Up next, it’s Greg Gyves, Business Manager, MSSP - EMEA at Fortinet

Tell us about your role at Fortinet and the part you play in the tech sector.

Fortinet is the world’s leading cyber security company, and we help a range of organisations – from the smallest micro businesses to the world’s largest enterprises and governments – to securely accelerate their digital journey.

All my time in the last 10 years at Fortinet has been dedicated to supporting the growth of our MSP and MSSP partner community, as well as helping them build new and incremental recurring revenue streams from managed security services.

What innovation was the turning point for your organisation, to get it to where you are now?

A significant turning point was the introduction of the Fortinet Security Fabric vision – which has existed for almost a decade now, and helps deliver broad, integrated, and automated protections across the entire digital attack surface.

This is a strategic approach most recently validated by Gartner, with the introduction of their cyber security mesh architecture (CSMA).

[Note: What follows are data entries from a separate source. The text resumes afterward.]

-- pv_equiv track=rewrite | github.com/JeanMainguy/viral_polyprotein_annotation | scripts/cluster_evaluation/taxonomic_homogeneity_checking.py | getValidBranches
-- ===== SOURCE A (Python) =====
-- def getValidBranches(last_common_node, current_shared_taxonomy, taxonomy_set):
--
--     valid_branches = set()
--     for tax in taxonomy_set:
--         if last_common_node in tax:
--             i_last = tax.index(last_common_node)
--
--             if len(tax) > i_last+1:
--                 valid_branches.add(tax[i_last+1])
--
--
--
--     if not valid_branches: # there is no better defined node in the cluster than the last_common_node
--         return {last_common_node} # last common node is the node use to compute homogeneity
--
--     if len(valid_branches) > 1:
--         return valid_branches
--
--     if len(valid_branches) == 1:
--         # only one branch is in valid_branches which mean some genome are attached to last_common_node and all the other
--         # ones have the better defined node of valid branch. which means we find potential valid branches in the valid ranch node
--         last_common_node_from_valid_branch = valid_branches.pop()
--
--         return getValidBranches(last_common_node_from_valid_branch, current_shared_taxonomy, taxonomy_set)
-- ===== SOURCE B (Python) =====
-- def getValidBranches(last_common_node, current_shared_taxonomy, taxonomy_set):
--     # Precompute, in ONE pass over the data, the set of "next" nodes after the
--     # first occurrence of every node, then walk the unique-continuation chain
--     # with a single pointer instead of rescanning all rows at every recursion.
--     succ = {}
--     for tax in taxonomy_set:
--         seen = set()
--         for x, y in zip(tax, tax[1:]):
--             if x not in seen:
--                 succ.setdefault(x, set()).add(y)
--                 seen.add(x)
--     node = last_common_node
--     while True:
--         s = succ.get(node, set())
--         if not s:
--             return {node}
--         if len(s) > 1:
--             return s
--         node = next(iter(s))
-- ===== Notes on version B (the rewrite author's own statement) =====
-- stated objective: alternative
-- what changed: B builds a first-occurrence successor dictionary in a single pass over the rows and then follows the unique-continuation chain with one pointer, instead of A rescanning every row (membership test plus list.index) at each recursion step; it trades per-step rescans for one precomputed index.
import Mathlib
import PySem

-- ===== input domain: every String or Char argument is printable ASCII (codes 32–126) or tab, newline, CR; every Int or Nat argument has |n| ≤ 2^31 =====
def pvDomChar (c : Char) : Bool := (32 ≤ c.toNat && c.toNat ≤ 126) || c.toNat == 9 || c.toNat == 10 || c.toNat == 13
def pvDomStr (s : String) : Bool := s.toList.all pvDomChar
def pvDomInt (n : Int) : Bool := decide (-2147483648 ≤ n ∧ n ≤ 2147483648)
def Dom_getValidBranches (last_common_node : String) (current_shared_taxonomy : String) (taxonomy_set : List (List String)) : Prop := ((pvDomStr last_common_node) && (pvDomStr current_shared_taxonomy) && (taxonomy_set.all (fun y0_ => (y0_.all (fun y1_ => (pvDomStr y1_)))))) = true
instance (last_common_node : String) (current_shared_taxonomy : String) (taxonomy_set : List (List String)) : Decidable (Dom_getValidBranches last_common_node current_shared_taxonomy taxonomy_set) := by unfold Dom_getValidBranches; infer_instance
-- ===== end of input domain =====

-- B replaces A's per-recursion rescan of all rows (with list.index in each) by one
-- precomputed first-occurrence successor dictionary and a single pointer walk down the chain (alternative algorithm, similar measured cost).

-- ===== PORT A =====
-- body of A's 'for tax in taxonomy_set' loop (membership test, .index, bound check, set.add)
def pvStepA (vb : PySem.Set String) (tax : List String) (node : String) : PySem.Set String :=
  if tax.contains node then
    match PySem.List.index? tax node with
    | some i => if tax.length > i + 1 then PySem.Set.add vb (tax.getD (i + 1) "") else vb
    | none => vb
  else vb

def pvBranchesA (tss : List (List String)) (node : String) : PySem.Set String :=
  tss.foldl (fun vb tax => pvStepA vb tax node) PySem.Set.empty

-- A's recursion, fueled only to make it total in Lean (A can recurse forever; Pre_ excludes that)
def pvGoA (tss : List (List String)) : Nat → String → List String
  | 0, _ => []
  | n + 1, node =>
    let vb := pvBranchesA tss node
    if vb = [] then [node]
    else if 1 < vb.length then vb
    else pvGoA tss n (vb.headD "")   -- singleton set: .pop() is its unique element

def getValidBranches (last_common_node : String) (_current_shared_taxonomy : String) (taxonomy_set : List (List String)) : List String :=
  pvGoA taxonomy_set (taxonomy_set.flatten.length + 1) last_common_node

-- ===== PORT B =====
-- B's inner row loop: for x, y in zip(tax, tax[1:]): if x not in seen: succ.setdefault(x, set()).add(y); seen.add(x)
def pvRowB (d : PySem.Dict String (PySem.Set String)) (tax : List String) : PySem.Dict String (PySem.Set String) :=
  ((tax.zip (tax.drop 1)).foldl
    (fun (st : PySem.Dict String (PySem.Set String) × PySem.Set String) p =>
      if st.2.contains p.1 then st
      else (st.1.insert p.1 (PySem.Set.add (st.1.getD p.1 PySem.Set.empty) p.2), PySem.Set.add st.2 p.1))
    (d, PySem.Set.empty)).1

def pvSuccB (tss : List (List String)) : PySem.Dict String (PySem.Set String) :=
  tss.foldl pvRowB PySem.Dict.empty

-- B's 'while True' pointer walk, fueled for totality exactly like A's recursion
def pvWalkB (succ : PySem.Dict String (PySem.Set String)) : Nat → String → List String
  | 0, _ => []
  | n + 1, node =>
    let s := succ.getD node PySem.Set.empty
    if s = [] then [node]
    else if 1 < s.length then s
    else pvWalkB succ n (s.headD "")   -- next(iter(s)) of a singleton set

def getValidBranches_alt (last_common_node : String) (_current_shared_taxonomy : String) (taxonomy_set : List (List String)) : List String :=
  pvWalkB (pvSuccB taxonomy_set) (taxonomy_set.flatten.length + 1) last_common_node

-- ===== PRECONDITION & SPEC =====
-- successor of the first occurrence of node in one row (used only by Pre_ and the proofs)
def pvFirstSucc : List String → String → Option String
  | [], _ => none
  | x :: rest, node => if x = node then rest.head? else pvFirstSucc rest node

def pvSuccsOf (tss : List (List String)) (node : String) : List String :=
  PySem.List.dedup (tss.filterMap (fun t => pvFirstSucc t node))

def pvChainStep (tss : List (List String)) (node : String) : String :=
  match pvSuccsOf tss node with
  | [y] => y
  | _ => node

-- Pre_ excludes exactly the inputs on which the unique-successor chain from last_common_node
-- never leaves the singleton case (a cycle), where Python A raises RecursionError.
def Pre_getValidBranches (last_common_node : String) (current_shared_taxonomy : String) (taxonomy_set : List (List String)) : Prop :=
  ∃ k ∈ List.range (taxonomy_set.flatten.length + 1),
    (pvSuccsOf taxonomy_set ((pvChainStep taxonomy_set)^[k] last_common_node)).length ≠ 1

instance (last_common_node : String) (current_shared_taxonomy : String) (taxonomy_set : List (List String)) : Decidable (Pre_getValidBranches last_common_node current_shared_taxonomy taxonomy_set) := by unfold Pre_getValidBranches; infer_instance

def pvWitness_getValidBranches : String × String × List (List String) := ("a", "", [["a", "b"]])

def Spec_getValidBranches (last_common_node : String) (current_shared_taxonomy : String) (taxonomy_set : List (List String)) (out : List String) : Prop := out = getValidBranches_alt last_common_node current_shared_taxonomy taxonomy_set
instance (last_common_node : String) (current_shared_taxonomy : String) (taxonomy_set : List (List String)) (out : List String) : Decidable (Spec_getValidBranches last_common_node current_shared_taxonomy taxonomy_set out) := by unfold Spec_getValidBranches; infer_instance

-- ===== CLAIM (what is proved, stated in full; the proofs are below) =====
def Claim_equal_getValidBranches : Prop := ∀ (last_common_node : String) (current_shared_taxonomy : String) (taxonomy_set : List (List String)), Dom_getValidBranches last_common_node current_shared_taxonomy taxonomy_set → Pre_getValidBranches last_common_node current_shared_taxonomy taxonomy_set → Spec_getValidBranches last_common_node current_shared_taxonomy taxonomy_set (getValidBranches last_common_node current_shared_taxonomy taxonomy_set)

-- ===== LEMMAS AND PROOFS =====

-- A's per-row step adds exactly the successor of the first occurrence
theorem pvStepA_eq (tax : List String) (vb : PySem.Set String) (node : String) :
    pvStepA vb tax node =
      match pvFirstSucc tax node with
      | some y => PySem.Set.add vb y
      | none => vb := by
  induction tax with
  | nil => rfl
  | cons x rest ih =>
    by_cases hx : x = node
    · subst hx
      rw [pvStepA, pvFirstSucc]
      simp only [List.contains_cons, BEq.rfl, Bool.true_or, if_pos]
      rw [PySem.List.index?_cons_self]
      cases rest with
      | nil => simp
      | cons y r => simp [List.head?]
    · rw [pvStepA, pvFirstSucc, if_neg hx, ← ih, pvStepA]
      have hc : (x :: rest).contains node = rest.contains node := by
        simp only [List.contains_cons, Bool.or_eq_right_iff_imp]
        intro h
        exact absurd (eq_of_beq h).symm hx
      rw [hc]
      by_cases hm : rest.contains node = true
      · rw [if_pos hm, if_pos hm, PySem.List.index?_cons_of_ne rest hx]
        cases hio : PySem.List.index? rest node with
        | none => rfl
        | some i =>
          simp only [Option.map_some]
          have hlen : ((x :: rest).length > i + 1 + 1) ↔ (rest.length > i + 1) := by
            simp [List.length_cons]
          by_cases hg : rest.length > i + 1
          · rw [if_pos (hlen.mpr hg), if_pos hg]
            simp
          · rw [if_neg (fun h => hg (hlen.mp h)), if_neg hg]
      · rw [if_neg hm, if_neg hm]

-- B's per-row dict update, seen through getD, performs A's per-row step
theorem pvRowAux (tax : List String) (d : PySem.Dict String (PySem.Set String)) (seen : PySem.Set String) (node : String) :
    ((tax.zip (tax.drop 1)).foldl
      (fun (st : PySem.Dict String (PySem.Set String) × PySem.Set String) p =>
        if st.2.contains p.1 then st
        else (st.1.insert p.1 (PySem.Set.add (st.1.getD p.1 PySem.Set.empty) p.2), PySem.Set.add st.2 p.1))
      (d, seen)).1.getD node PySem.Set.empty =
      if node ∈ seen then d.getD node PySem.Set.empty
      else match pvFirstSucc tax node with
        | some y => PySem.Set.add (d.getD node PySem.Set.empty) y
        | none => d.getD node PySem.Set.empty := by
  induction tax generalizing d seen with
  | nil => simp [pvFirstSucc]
  | cons x rest ih =>
    cases rest with
    | nil =>
      simp only [List.drop_succ_cons, List.drop_nil, List.zip_nil_right, List.foldl_nil]
      by_cases hxn : x = node <;> simp [pvFirstSucc, hxn]
    | cons y r =>
      have hz : (x :: y :: r).zip ((x :: y :: r).drop 1) = (x, y) :: ((y :: r).zip ((y :: r).drop 1)) := by
        simp
      rw [hz, List.foldl_cons]
      by_cases hx : PySem.Set.contains seen x = true
      · rw [if_pos hx]  -- hmm the if is on st.2.contains; st = (d,seen)
        rw [ih d seen]
        by_cases hns : node ∈ seen
        · rw [if_pos hns, if_pos hns]
        · rw [if_neg hns, if_neg hns]
          have hxn : x ≠ node := fun h => hns (h ▸ (PySem.Set.contains_iff seen x).mp hx)
          simp [pvFirstSucc, hxn]
      · rw [if_neg hx]
        rw [ih _ _]
        have hxs : x ∉ seen := fun h => hx ((PySem.Set.contains_iff seen x).mpr h)
        by_cases hns : node ∈ seen
        · have hne : node ≠ x := fun h => hxs (h ▸ hns)
          rw [if_pos ((PySem.Set.mem_add seen x node).mpr (Or.inl hns)), if_pos hns,
              PySem.Dict.getD_insert, if_neg hne]
        · by_cases hnx : node = x
          · subst hnx
            rw [if_pos ((PySem.Set.mem_add seen node node).mpr (Or.inr rfl)),
                PySem.Dict.getD_insert, if_pos rfl, if_neg hns, pvFirstSucc, if_pos rfl]
            rfl
          · have hnm : node ∉ PySem.Set.add seen x := fun h =>
              ((PySem.Set.mem_add seen x node).mp h).elim hns hnx
            rw [if_neg hnm, if_neg hns, PySem.Dict.getD_insert, if_neg hnx]
            have hxn' : x ≠ node := Ne.symm hnx
            simp [pvFirstSucc, hxn']

theorem pvRowB_getD (tax : List String) (d : PySem.Dict String (PySem.Set String)) (node : String) :
    (pvRowB d tax).getD node PySem.Set.empty = pvStepA (d.getD node PySem.Set.empty) tax node := by
  rw [pvRowB, pvRowAux, pvStepA_eq]
  simp [PySem.Set.empty]

theorem pvFold_getD (rows : List (List String)) (d : PySem.Dict String (PySem.Set String)) (node : String) :
    (rows.foldl pvRowB d).getD node PySem.Set.empty =
      rows.foldl (fun vb tax => pvStepA vb tax node) (d.getD node PySem.Set.empty) := by
  induction rows generalizing d with
  | nil => rfl
  | cons t rs ih => rw [List.foldl_cons, List.foldl_cons, ih, pvRowB_getD]

theorem pvSuccB_getD (tss : List (List String)) (node : String) :
    (pvSuccB tss).getD node PySem.Set.empty = pvBranchesA tss node := by
  rw [pvSuccB, pvBranchesA, pvFold_getD, PySem.Dict.getD_empty]

theorem pvWalkB_eq_pvGoA (tss : List (List String)) (n : Nat) (node : String) :
    pvWalkB (pvSuccB tss) n node = pvGoA tss n node := by
  induction n generalizing node with
  | zero => rfl
  | succ n ih =>
    simp only [pvWalkB, pvGoA, pvSuccB_getD, ih]

-- ===== VERDICT (by name: the statement is the Claim_ definition above) =====
theorem getValidBranches_spec : Claim_equal_getValidBranches := by
  intro lcn cst tss _ _
  unfold Spec_getValidBranches getValidBranches getValidBranches_alt
  exact (pvWalkB_eq_pvGoA tss _ lcn).symm
-- pv_equiv track=rewrite | github.com/martin-webb/AdventOfCodePython | 2025/day06.py | part1
-- ===== SOURCE A (Python) =====
-- from typing import Callable
--
-- OpFunc = Callable[[int, int], int]
--
-- def parse_operators_line(line: str) -> tuple[list[int], list[OpFunc]]:
--     """
--     Parse the final line into two lists, one containing running subtotals and
--     the other containing lambda expressions that can be applied to a subtotal
--     and an operand.
--     """
--     subtotals: list[int] = list()
--     operators: list[OpFunc] = list()
--
--     for operator in line.split():
--         if operator == "+":
--             subtotals.append(0)
--             operators.append(lambda total, n: total + n)
--         elif operator == "*":
--             subtotals.append(1)
--             operators.append(lambda total, n: total * n)
--         else:
--             assert False, f"Unsupported operator '{operator}'"
--
--     return (subtotals, operators)
--
-- def part1(input: str) -> int:
--     lines = input.strip().split("\n")
--
--     operand_lines = lines[:-1]
--     operator_line = lines[-1]
--
--     # Operator parsing can be the same for parts 1 and 2
--     subtotals, operators = parse_operators_line(operator_line)
--
--     # Cephalopod math
--     for line in reversed(operand_lines):
--         operands = line.split()
--         for x, operand in enumerate(operands):
--             subtotals[x] = operators[x](subtotals[x], int(operand))
--
--     total = sum(subtotals)
--     return total
-- ===== SOURCE B (Python) =====
-- def part1(input: str) -> int:
--     lines = input.strip().split("\n")
--     operators = lines[-1].split()
--     columns = [[] for _ in operators]
--     for line in lines[:-1]:
--         for x, token in enumerate(line.split()):
--             columns[x].append(int(token))
--     total = 0
--     for op, col in zip(operators, columns):
--         if op == "+":
--             total += sum(col)
--         elif op == "*":
--             p = 1
--             for v in col:
--                 p *= v
--             total += p
--         else:
--             assert False, f"Unsupported operator '{op}'"
--     return total
-- ===== Notes on version B (the rewrite author's own statement) =====
-- stated objective: alternative
-- what changed: Instead of threading a mutable subtotal vector through the rows in reverse with per-operator closures, B buckets the operands into per-column lists in one forward pass and then reduces each column with sum or a product loop according to its operator.
import Mathlib
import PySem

And where’s next for your business?

Fortinet has several strategic growth engines in different technology areas – driven in a large part by the increasing volume and variety of sophisticated cyberthreats, the shift to working from anywhere, and the convergence of network and security.

Our key priority areas are continuing our growth in network firewall and Secure SD-WAN, along with SASE and ZTNA, to accelerate the digital transformation of our customers. We’re also keen to further develop comprehensive products and solutions to secure operational technology (OT) environments, as we see a rising volume of attacks that are targeting these traditionally isolated environments.

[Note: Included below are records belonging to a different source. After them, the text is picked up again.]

-- if item[i:i+3] == "ATG" then i < len(item) - 2 (A's guard is redundant)
theorem guard_redundant (item : String) (i : Int) (h0 : 0 ≤ i) (hi : i < (item.toList.length : Int))
    (h : PySem.Str.slice item (some i) (some (i + 3)) = "ATG") :
    i < (item.toList.length : Int) - 2 := by
  have hl := congrArg String.toList h
  rw [PySem.Str.toList_slice, PySem.Chars.slice_eq_listSlice,
      slice_td _ _ _ h0 (by omega) (by omega),
      show ("ATG" : String).toList = ['A', 'T', 'G'] from rfl] at hl
  have hlen := congrArg List.length hl
  simp only [List.length_take, List.length_drop, List.length_cons, List.length_nil] at hlen
  omega

-- the bounded count A uses equals the prefix-sum difference B uses
theorem count_slice (item : String) (a i : Int) (h0 : 0 ≤ a) (hai : a ≤ i)
    (hi : i ≤ (item.toList.length : Int)) :
    ((PySem.Str.count (PySem.Str.slice item (some a) (some i)) "-" : Nat) : Int)
      = ((item.toList.take i.toNat).count '-' : Int)
        - ((item.toList.take a.toNat).count '-' : Int) := by
  have hcs : (PySem.Str.slice item (some a) (some i)).toList
      = (item.toList.drop a.toNat).take (i.toNat - a.toNat) := by
    rw [PySem.Str.toList_slice, PySem.Chars.slice_eq_listSlice,
        slice_td _ _ _ h0 (by omega) (by omega)]
    congr 1
    omega
  rw [PySem.Str.count_eq, hcs, show ("-" : String).toList = ['-'] from rfl, count_single]
  have hsplit : item.toList.take i.toNat
      = item.toList.take a.toNat ++ (item.toList.drop a.toNat).take (i.toNat - a.toNat) := by
    rw [← List.take_add]
    congr 1
    omega
  rw [hsplit, List.count_append]
  push_cast
  ring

The biggest misconception faced by the tech sector is…

That it’s an industry for men and that you have to be technical to succeed. While it is true that there are few women working in the field of cybersecurity, and even fewer if we only consider engineering positions, I don’t think it’s necessarily more difficult for them to enter this space. We should collectively make it more balanced by hiring a greater number of women, to bring diversity as well as help to address the global skills shortage.

What do you think will be the biggest tech trend over the next 12 months?

Although the trend will span longer than 12 months, there is a continued convergence of IT and OT, where there is a requirement to leverage previously unconnected operational networks by connecting them to the cloud, and in turn the IT network.

There is a significant addressable opportunity in OT security, and we believe we are well placed to take advantage of this fast-growing trend.

What top tip would you give to an individual trying to excel in their tech career?

Don’t stand still – it’s equivalent to falling behind. Constantly looking for ways to push beyond your comfort zone is crucial to keep up with the pace of the industry.

The next purchase on my personal tech wish list is…?

A Peloton exercise bike – I love the idea of that immersive experience from the comfort of your own home.

And what is your earliest memory of tech in your life?

Probably a Commodore VIC 20, that I think was originally given to my older brother. It was later superseded by the Commodore 64 and Amiga 500, before we became a Nintendo house instead.

What is one longstanding piece of tech you are shocked is still used today?

Well, I’m shocked my wife still forces me to keep the Blu Ray player (not that I can remember the last time we used it!), against my best efforts to stick it in the bin. If anyone reading this actually still uses a DVD or Blu Ray player, then I am shocked!

If you are without the internet for an hour, what would be the first activity you resort to, to pass the time?

I imagine it would be a game of football in the house or in the garden with my two boys, aged 10 and 5. They are both mad for the sport and any ‘unconnected’ activity usually involves a football.